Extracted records
···

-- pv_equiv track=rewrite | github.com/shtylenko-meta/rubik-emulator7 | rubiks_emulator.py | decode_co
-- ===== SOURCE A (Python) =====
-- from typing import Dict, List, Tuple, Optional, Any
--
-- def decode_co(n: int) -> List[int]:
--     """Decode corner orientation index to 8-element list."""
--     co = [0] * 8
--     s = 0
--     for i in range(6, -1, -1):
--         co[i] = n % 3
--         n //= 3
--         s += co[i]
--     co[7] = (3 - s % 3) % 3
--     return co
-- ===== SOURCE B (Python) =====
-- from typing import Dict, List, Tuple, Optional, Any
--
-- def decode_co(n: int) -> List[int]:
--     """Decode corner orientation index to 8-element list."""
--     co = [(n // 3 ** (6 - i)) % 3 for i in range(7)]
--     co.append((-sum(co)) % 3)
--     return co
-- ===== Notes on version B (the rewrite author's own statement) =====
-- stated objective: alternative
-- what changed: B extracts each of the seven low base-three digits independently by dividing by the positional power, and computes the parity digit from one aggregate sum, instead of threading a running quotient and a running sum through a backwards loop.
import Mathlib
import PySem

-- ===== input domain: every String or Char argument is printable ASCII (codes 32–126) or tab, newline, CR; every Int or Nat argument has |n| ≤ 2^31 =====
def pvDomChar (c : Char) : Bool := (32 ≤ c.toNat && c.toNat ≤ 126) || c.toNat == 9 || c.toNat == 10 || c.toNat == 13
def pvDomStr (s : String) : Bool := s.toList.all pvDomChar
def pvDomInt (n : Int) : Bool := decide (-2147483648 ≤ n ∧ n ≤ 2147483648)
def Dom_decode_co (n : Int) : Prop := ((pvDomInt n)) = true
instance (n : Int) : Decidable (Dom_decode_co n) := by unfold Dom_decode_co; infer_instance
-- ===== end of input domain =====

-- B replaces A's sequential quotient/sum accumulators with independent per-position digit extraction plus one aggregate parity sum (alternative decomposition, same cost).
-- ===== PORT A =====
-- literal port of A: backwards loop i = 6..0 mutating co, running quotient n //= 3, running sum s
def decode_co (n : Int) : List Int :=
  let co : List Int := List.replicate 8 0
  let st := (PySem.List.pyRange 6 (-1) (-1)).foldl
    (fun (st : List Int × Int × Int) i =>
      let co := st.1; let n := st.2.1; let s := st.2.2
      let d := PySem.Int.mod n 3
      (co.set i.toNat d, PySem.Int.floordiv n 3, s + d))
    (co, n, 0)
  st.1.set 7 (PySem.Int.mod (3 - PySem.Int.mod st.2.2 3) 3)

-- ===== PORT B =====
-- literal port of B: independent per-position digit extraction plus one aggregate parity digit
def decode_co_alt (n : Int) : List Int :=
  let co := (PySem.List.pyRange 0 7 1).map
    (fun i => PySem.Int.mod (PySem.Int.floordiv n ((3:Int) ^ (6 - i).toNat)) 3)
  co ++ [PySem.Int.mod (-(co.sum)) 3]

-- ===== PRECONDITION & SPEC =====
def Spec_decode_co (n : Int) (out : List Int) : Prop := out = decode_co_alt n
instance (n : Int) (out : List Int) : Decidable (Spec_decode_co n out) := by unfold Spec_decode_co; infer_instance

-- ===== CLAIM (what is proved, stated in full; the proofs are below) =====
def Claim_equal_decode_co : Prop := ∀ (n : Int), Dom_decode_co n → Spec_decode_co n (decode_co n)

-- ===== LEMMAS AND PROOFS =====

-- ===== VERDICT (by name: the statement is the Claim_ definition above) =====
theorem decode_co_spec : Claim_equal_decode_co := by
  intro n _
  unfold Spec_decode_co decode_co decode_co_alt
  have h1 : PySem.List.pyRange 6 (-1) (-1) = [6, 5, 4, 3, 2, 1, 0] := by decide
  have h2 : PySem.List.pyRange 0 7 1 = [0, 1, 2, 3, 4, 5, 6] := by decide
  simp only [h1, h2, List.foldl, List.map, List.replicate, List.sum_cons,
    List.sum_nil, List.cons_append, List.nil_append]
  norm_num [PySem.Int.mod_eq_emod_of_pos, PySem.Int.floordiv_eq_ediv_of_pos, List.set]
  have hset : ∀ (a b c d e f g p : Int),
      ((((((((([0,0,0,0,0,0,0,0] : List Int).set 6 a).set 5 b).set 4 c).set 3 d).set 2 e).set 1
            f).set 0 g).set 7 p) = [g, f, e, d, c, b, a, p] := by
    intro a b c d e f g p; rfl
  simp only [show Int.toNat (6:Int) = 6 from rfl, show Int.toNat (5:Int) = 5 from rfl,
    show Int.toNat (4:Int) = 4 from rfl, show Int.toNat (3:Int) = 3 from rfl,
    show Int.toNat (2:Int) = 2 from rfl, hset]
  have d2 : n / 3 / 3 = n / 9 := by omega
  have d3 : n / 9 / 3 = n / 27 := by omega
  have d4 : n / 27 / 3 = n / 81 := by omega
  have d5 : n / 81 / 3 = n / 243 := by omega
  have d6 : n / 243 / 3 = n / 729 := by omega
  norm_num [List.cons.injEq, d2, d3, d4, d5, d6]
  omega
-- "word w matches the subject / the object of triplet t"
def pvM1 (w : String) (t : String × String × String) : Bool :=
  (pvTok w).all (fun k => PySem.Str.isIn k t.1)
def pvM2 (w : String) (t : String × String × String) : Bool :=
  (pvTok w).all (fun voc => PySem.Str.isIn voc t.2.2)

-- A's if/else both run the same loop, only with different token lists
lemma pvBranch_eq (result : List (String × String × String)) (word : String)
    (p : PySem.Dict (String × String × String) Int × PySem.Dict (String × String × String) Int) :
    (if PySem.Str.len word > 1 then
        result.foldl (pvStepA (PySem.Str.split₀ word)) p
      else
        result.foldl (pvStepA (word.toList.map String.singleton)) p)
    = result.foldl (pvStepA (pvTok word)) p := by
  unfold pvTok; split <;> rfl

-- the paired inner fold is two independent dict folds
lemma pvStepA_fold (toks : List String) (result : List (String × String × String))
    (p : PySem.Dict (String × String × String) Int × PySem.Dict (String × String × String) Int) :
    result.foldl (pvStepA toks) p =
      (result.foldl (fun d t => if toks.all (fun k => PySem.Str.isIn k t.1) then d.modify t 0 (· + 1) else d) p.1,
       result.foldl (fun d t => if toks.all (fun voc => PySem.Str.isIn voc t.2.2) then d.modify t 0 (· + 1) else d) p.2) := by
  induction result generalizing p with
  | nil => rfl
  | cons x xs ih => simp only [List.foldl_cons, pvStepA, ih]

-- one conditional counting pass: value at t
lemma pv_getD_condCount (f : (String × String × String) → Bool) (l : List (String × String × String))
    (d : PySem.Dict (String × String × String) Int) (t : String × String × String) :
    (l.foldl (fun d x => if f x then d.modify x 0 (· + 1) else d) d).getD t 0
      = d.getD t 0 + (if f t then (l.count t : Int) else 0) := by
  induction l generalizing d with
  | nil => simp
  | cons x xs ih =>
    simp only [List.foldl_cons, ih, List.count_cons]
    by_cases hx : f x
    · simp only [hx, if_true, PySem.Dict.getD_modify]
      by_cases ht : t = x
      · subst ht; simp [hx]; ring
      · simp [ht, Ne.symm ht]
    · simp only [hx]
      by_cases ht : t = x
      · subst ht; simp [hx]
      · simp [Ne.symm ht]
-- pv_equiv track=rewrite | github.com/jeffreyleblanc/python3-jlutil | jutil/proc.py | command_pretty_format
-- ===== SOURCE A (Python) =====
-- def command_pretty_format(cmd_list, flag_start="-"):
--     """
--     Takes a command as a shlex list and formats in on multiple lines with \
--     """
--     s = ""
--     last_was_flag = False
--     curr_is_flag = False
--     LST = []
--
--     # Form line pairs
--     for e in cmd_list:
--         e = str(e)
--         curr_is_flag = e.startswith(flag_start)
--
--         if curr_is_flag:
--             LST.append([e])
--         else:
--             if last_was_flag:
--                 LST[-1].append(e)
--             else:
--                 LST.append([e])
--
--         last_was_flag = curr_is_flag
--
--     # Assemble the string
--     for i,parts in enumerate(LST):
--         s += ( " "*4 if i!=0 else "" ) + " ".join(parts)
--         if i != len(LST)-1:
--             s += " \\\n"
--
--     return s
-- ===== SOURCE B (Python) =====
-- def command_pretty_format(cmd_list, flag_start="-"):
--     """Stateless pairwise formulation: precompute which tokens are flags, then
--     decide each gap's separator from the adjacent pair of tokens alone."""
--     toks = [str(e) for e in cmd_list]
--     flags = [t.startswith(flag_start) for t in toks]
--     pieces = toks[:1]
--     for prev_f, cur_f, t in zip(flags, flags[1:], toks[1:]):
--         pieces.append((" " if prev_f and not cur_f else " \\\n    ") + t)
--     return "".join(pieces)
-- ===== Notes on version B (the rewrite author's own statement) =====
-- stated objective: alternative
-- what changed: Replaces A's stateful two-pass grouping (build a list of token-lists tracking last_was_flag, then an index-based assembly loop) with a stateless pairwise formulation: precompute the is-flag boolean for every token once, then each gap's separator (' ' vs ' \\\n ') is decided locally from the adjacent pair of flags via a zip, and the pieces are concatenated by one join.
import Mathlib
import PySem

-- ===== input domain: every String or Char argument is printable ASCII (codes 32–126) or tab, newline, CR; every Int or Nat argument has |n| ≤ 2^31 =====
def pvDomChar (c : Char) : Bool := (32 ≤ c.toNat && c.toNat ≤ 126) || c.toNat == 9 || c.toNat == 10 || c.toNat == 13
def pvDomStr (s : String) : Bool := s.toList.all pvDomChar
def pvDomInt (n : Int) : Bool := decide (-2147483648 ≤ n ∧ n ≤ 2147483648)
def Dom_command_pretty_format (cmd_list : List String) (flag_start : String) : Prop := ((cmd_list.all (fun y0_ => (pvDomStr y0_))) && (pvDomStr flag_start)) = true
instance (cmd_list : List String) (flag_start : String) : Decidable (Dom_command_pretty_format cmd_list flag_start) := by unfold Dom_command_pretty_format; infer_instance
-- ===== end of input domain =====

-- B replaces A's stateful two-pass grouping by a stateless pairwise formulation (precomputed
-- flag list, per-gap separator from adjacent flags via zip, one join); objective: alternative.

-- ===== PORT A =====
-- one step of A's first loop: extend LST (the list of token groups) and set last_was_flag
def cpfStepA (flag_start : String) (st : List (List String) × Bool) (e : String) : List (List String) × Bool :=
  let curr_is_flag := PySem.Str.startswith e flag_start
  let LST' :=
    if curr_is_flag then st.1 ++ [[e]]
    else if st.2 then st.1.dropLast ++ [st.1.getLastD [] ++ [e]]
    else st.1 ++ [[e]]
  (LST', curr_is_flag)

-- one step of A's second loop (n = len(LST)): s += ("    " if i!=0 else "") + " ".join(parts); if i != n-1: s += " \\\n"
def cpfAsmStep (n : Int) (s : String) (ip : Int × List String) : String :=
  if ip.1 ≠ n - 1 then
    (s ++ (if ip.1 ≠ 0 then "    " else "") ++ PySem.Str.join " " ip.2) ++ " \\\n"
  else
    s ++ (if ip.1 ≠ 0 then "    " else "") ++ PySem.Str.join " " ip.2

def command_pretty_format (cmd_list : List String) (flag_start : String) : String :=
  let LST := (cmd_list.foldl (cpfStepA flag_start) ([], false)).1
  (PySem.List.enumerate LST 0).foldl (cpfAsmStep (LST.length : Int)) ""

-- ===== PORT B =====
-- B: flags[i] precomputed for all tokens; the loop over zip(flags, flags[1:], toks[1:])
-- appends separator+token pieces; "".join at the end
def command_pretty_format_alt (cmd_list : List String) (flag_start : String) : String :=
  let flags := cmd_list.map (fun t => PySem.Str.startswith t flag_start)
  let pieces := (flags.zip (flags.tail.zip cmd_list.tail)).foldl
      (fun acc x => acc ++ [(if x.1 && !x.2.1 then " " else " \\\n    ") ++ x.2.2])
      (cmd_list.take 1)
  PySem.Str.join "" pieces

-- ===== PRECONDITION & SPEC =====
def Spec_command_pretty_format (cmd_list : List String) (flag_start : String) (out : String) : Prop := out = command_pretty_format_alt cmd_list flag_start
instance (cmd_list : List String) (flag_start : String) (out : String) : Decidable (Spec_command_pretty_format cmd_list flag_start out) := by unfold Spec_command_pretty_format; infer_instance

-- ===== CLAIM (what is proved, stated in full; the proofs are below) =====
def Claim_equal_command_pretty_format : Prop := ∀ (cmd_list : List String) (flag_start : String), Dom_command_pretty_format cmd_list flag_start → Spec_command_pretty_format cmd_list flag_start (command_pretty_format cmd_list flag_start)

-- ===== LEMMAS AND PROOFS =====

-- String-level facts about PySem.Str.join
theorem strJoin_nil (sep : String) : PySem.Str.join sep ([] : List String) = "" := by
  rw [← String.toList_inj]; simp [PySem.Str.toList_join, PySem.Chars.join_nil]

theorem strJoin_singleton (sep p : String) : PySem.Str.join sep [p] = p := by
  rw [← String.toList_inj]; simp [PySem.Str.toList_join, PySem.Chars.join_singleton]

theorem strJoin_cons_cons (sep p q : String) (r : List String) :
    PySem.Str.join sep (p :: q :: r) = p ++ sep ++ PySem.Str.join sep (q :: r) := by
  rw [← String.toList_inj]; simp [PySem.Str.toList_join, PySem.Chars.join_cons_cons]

···

## WHAT THE TASK ASKS
Your answer should consist of copies of the lines above that include the string "flags".

## WRITTEN SOLUTION
--     """Stateless pairwise formulation: precompute which tokens are flags, then
--     flags = [t.startswith(flag_start) for t in toks]
--     for prev_f, cur_f, t in zip(flags, flags[1:], toks[1:]):
-- what changed: Replaces A's stateful two-pass grouping (build a list of token-lists tracking last_was_flag, then an index-based assembly loop) with a stateless pairwise formulation: precompute the is-flag boolean for every token once, then each gap's separator (' ' vs ' \\\n ') is decided locally from the adjacent pair of flags via a zip, and the pieces are concatenated by one join.
-- flag list, per-gap separator from adjacent flags via zip, one join); objective: alternative.
-- B: flags[i] precomputed for all tokens; the loop over zip(flags, flags[1:], toks[1:])
  let flags := cmd_list.map (fun t => PySem.Str.startswith t flag_start)
  let pieces := (flags.zip (flags.tail.zip cmd_list.tail)).foldl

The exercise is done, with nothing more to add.